[Saved data entries]
· · · · · · ·

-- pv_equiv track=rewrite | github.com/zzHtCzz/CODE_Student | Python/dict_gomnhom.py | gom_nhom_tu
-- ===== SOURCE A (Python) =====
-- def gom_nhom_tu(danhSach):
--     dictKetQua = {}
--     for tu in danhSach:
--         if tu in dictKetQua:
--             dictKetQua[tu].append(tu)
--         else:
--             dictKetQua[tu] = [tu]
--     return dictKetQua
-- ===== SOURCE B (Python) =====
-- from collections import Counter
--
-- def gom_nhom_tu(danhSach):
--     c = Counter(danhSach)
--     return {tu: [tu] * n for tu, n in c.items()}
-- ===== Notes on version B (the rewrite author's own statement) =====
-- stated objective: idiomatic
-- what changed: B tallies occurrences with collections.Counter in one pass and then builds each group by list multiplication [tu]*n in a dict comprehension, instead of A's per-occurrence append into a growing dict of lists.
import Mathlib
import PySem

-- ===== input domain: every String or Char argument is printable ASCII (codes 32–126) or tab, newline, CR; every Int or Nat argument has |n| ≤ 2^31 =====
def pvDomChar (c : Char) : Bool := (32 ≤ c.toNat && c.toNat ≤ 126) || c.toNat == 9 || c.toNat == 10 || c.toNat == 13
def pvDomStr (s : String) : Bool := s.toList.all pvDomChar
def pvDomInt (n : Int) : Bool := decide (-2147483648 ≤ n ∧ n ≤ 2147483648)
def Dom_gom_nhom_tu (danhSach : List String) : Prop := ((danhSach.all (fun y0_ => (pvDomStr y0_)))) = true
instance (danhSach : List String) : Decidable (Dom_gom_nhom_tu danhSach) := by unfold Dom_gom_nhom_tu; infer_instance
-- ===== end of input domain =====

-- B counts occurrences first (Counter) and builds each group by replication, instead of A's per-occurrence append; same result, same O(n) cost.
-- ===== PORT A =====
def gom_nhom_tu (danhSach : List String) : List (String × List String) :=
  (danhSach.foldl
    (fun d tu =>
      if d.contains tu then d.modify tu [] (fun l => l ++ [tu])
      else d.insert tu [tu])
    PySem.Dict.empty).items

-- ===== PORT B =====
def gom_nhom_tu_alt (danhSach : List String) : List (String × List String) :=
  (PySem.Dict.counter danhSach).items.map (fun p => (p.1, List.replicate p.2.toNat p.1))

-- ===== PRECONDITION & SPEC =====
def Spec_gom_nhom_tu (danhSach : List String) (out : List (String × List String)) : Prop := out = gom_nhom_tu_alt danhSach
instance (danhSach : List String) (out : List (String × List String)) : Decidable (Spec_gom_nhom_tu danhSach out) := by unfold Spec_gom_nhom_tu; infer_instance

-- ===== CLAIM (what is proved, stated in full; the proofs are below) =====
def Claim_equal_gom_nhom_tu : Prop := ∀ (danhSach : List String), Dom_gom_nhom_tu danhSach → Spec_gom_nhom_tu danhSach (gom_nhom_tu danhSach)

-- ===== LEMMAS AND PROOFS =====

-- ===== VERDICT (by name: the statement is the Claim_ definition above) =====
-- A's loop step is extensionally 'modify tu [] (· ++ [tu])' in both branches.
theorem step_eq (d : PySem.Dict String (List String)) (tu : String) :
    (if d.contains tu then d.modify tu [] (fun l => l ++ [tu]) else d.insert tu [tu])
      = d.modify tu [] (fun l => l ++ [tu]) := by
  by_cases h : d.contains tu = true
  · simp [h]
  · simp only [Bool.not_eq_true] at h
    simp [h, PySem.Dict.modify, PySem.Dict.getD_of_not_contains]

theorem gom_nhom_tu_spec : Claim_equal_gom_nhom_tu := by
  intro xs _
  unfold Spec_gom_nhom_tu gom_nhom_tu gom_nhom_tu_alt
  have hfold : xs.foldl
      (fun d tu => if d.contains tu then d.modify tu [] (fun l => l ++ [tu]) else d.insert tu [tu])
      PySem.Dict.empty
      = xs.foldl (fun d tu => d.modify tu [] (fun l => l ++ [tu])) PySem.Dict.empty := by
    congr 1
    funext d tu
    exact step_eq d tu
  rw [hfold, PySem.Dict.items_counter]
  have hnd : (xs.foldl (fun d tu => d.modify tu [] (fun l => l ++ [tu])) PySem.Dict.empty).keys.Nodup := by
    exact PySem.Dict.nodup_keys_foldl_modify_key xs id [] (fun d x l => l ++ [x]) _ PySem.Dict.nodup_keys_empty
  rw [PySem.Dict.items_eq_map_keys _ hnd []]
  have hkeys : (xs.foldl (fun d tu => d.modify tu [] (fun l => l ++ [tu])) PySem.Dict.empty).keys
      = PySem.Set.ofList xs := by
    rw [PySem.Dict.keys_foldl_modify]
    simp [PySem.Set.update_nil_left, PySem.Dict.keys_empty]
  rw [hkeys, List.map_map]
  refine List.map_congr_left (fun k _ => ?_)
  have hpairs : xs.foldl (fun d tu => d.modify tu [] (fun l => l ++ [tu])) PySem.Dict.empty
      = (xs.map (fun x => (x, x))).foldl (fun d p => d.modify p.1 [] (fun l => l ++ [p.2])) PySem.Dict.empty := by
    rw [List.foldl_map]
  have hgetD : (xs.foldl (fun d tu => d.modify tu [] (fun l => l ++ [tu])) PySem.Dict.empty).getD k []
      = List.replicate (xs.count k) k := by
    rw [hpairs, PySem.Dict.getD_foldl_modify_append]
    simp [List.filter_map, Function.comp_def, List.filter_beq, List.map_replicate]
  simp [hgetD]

· · · · · · ·

→ What is being asked
Whenever a line includes the word "Python", pull it out of the entries.

→ Result of this task
-- pv_equiv track=rewrite | github.com/zzHtCzz/CODE_Student | Python/dict_gomnhom.py | gom_nhom_tu
-- ===== SOURCE A (Python) =====
-- ===== SOURCE B (Python) =====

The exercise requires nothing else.